Content starts

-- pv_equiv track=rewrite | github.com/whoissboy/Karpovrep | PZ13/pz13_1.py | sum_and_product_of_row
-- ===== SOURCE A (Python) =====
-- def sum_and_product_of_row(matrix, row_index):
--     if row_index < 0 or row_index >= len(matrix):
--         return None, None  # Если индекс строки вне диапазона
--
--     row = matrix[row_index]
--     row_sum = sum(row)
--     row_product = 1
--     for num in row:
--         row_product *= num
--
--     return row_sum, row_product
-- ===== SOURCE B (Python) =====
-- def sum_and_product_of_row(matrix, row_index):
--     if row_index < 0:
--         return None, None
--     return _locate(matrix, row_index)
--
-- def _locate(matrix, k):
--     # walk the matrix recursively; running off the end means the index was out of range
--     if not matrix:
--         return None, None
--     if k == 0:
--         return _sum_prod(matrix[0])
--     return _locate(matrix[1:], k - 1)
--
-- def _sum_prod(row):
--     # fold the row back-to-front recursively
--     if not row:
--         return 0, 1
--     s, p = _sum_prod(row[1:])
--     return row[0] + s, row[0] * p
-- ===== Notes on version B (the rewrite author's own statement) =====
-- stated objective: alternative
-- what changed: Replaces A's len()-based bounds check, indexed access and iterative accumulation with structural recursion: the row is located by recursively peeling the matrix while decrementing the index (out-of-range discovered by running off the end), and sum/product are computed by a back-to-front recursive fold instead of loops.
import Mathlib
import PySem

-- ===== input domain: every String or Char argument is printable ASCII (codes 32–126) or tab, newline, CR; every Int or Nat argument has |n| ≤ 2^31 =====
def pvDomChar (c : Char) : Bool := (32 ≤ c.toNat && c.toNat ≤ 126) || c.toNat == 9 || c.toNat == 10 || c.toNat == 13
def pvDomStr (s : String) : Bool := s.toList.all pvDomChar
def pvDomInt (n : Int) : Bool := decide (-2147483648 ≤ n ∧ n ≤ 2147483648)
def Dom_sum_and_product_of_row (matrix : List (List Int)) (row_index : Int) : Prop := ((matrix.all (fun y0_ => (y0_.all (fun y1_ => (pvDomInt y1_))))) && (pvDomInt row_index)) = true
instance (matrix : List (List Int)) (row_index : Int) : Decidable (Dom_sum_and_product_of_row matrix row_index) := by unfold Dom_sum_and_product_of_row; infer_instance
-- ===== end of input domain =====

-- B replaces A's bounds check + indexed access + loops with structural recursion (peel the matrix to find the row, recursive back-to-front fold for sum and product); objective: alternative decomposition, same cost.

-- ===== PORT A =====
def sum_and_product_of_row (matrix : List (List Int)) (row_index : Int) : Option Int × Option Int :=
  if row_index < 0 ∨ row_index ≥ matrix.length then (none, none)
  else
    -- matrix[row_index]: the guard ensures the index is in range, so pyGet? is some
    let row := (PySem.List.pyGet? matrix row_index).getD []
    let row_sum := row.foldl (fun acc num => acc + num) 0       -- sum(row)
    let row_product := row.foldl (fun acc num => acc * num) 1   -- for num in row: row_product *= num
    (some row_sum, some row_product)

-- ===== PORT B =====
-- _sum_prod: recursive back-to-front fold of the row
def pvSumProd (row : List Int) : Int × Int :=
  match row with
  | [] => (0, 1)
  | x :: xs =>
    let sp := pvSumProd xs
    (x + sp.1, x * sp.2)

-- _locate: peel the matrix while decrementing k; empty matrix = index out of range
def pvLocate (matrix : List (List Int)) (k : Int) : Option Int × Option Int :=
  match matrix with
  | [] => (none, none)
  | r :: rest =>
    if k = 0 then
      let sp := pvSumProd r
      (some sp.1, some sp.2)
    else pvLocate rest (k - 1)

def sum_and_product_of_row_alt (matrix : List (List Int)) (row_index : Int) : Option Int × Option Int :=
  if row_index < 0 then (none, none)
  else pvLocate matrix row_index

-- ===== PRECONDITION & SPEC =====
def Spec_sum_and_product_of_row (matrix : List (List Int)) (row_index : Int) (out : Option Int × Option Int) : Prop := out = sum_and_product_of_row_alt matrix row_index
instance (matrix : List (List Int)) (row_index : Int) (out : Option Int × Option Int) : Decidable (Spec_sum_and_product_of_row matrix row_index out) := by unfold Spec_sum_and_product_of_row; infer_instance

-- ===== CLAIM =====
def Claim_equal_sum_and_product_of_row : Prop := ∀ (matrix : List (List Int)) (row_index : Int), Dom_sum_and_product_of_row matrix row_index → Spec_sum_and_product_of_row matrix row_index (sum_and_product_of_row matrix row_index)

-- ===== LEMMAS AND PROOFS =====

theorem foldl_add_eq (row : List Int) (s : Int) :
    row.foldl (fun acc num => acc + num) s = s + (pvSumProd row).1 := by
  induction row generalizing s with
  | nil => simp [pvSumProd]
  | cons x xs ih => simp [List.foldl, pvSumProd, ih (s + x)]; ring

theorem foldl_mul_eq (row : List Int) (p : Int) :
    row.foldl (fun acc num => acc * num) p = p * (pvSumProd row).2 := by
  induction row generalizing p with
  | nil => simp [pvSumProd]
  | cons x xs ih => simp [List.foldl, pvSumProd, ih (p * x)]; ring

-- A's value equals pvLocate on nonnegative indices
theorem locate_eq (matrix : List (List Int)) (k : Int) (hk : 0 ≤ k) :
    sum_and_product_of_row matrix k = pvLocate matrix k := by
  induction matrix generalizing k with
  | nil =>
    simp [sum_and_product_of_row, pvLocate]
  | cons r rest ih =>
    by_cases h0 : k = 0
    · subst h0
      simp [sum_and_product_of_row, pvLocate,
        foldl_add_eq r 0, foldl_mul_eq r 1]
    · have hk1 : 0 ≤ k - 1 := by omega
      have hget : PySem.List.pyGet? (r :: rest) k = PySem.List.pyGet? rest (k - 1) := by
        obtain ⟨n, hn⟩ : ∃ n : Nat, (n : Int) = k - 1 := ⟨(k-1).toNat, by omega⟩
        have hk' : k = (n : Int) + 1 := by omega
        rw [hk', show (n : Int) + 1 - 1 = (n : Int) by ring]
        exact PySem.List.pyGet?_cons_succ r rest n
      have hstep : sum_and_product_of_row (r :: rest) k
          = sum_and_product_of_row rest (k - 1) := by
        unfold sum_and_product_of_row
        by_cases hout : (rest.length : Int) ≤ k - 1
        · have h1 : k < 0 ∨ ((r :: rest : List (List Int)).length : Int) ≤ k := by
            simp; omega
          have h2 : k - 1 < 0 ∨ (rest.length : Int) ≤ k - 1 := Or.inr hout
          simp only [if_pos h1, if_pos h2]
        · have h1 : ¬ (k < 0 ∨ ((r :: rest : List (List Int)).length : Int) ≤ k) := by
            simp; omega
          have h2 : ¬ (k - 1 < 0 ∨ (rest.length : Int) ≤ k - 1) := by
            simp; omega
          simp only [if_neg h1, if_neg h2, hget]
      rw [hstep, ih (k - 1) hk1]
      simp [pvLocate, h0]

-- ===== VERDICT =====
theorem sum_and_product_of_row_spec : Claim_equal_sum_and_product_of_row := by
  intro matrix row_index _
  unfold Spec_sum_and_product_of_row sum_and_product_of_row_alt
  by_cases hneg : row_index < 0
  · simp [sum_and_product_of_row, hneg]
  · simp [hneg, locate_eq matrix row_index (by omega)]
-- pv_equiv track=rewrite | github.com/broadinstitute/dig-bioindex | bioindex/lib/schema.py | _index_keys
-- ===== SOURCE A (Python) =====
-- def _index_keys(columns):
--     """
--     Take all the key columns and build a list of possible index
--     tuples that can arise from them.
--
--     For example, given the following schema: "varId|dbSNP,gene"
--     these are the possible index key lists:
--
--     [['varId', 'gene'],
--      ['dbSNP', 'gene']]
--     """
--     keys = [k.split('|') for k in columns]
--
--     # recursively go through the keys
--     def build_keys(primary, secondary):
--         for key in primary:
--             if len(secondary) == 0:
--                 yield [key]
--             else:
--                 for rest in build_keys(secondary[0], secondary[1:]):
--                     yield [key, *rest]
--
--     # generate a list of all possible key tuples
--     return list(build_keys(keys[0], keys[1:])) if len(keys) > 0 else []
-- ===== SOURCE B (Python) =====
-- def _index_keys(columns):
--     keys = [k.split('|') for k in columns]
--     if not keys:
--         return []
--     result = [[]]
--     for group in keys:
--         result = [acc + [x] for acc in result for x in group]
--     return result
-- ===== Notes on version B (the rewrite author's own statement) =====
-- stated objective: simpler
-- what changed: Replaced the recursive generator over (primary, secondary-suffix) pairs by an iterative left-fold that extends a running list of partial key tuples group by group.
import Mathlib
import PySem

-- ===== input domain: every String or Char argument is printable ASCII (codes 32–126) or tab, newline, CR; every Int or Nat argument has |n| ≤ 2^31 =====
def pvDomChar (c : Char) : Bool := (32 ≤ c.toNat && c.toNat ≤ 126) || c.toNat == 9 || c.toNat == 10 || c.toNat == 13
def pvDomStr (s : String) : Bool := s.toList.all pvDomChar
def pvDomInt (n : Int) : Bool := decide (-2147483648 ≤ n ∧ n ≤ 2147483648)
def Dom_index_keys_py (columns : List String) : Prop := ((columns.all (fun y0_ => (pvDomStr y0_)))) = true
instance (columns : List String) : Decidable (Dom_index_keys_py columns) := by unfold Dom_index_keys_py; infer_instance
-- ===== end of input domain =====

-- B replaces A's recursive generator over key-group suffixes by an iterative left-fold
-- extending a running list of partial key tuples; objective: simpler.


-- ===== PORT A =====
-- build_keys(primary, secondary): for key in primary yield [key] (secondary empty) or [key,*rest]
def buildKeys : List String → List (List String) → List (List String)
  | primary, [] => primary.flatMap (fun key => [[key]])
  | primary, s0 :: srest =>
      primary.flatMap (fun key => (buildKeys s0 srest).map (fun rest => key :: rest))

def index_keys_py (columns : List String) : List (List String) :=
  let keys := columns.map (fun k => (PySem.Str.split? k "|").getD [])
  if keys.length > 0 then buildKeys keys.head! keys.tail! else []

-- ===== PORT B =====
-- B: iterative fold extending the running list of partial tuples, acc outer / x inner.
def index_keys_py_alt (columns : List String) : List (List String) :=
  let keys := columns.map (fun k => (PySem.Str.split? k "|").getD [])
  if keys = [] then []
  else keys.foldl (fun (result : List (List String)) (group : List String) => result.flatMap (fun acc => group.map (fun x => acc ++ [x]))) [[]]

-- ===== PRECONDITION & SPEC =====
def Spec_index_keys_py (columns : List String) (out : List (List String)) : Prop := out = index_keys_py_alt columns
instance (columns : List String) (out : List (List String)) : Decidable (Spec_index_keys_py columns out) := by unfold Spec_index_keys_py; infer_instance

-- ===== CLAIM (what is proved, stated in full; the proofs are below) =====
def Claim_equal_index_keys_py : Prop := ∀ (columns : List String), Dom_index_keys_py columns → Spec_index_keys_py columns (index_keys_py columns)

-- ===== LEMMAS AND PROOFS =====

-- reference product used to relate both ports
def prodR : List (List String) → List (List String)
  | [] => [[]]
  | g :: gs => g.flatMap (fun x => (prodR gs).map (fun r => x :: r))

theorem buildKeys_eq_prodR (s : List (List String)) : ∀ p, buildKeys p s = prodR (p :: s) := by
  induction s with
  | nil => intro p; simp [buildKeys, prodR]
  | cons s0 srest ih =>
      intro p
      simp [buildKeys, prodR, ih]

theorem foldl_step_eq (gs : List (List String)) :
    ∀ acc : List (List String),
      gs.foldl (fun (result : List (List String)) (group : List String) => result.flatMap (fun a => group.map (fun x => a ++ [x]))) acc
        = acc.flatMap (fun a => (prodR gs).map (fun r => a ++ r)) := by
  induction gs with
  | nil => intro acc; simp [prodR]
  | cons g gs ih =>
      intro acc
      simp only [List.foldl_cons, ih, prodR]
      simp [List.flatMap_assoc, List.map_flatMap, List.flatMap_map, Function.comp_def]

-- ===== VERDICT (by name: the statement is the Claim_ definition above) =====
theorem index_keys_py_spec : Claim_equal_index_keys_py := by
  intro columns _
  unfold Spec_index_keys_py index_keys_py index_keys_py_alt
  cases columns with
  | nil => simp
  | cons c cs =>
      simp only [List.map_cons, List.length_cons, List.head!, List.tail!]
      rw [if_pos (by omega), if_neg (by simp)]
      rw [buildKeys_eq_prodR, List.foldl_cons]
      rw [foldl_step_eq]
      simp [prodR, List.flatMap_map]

Content ends

§ **WORK ORDER**
Scan the records above for the word "hget". Copy each line that has it.

§ **PROBLEM SOLUTION**
      have hget : PySem.List.pyGet? (r :: rest) k = PySem.List.pyGet? rest (k - 1) := by
          simp only [if_neg h1, if_neg h2, hget]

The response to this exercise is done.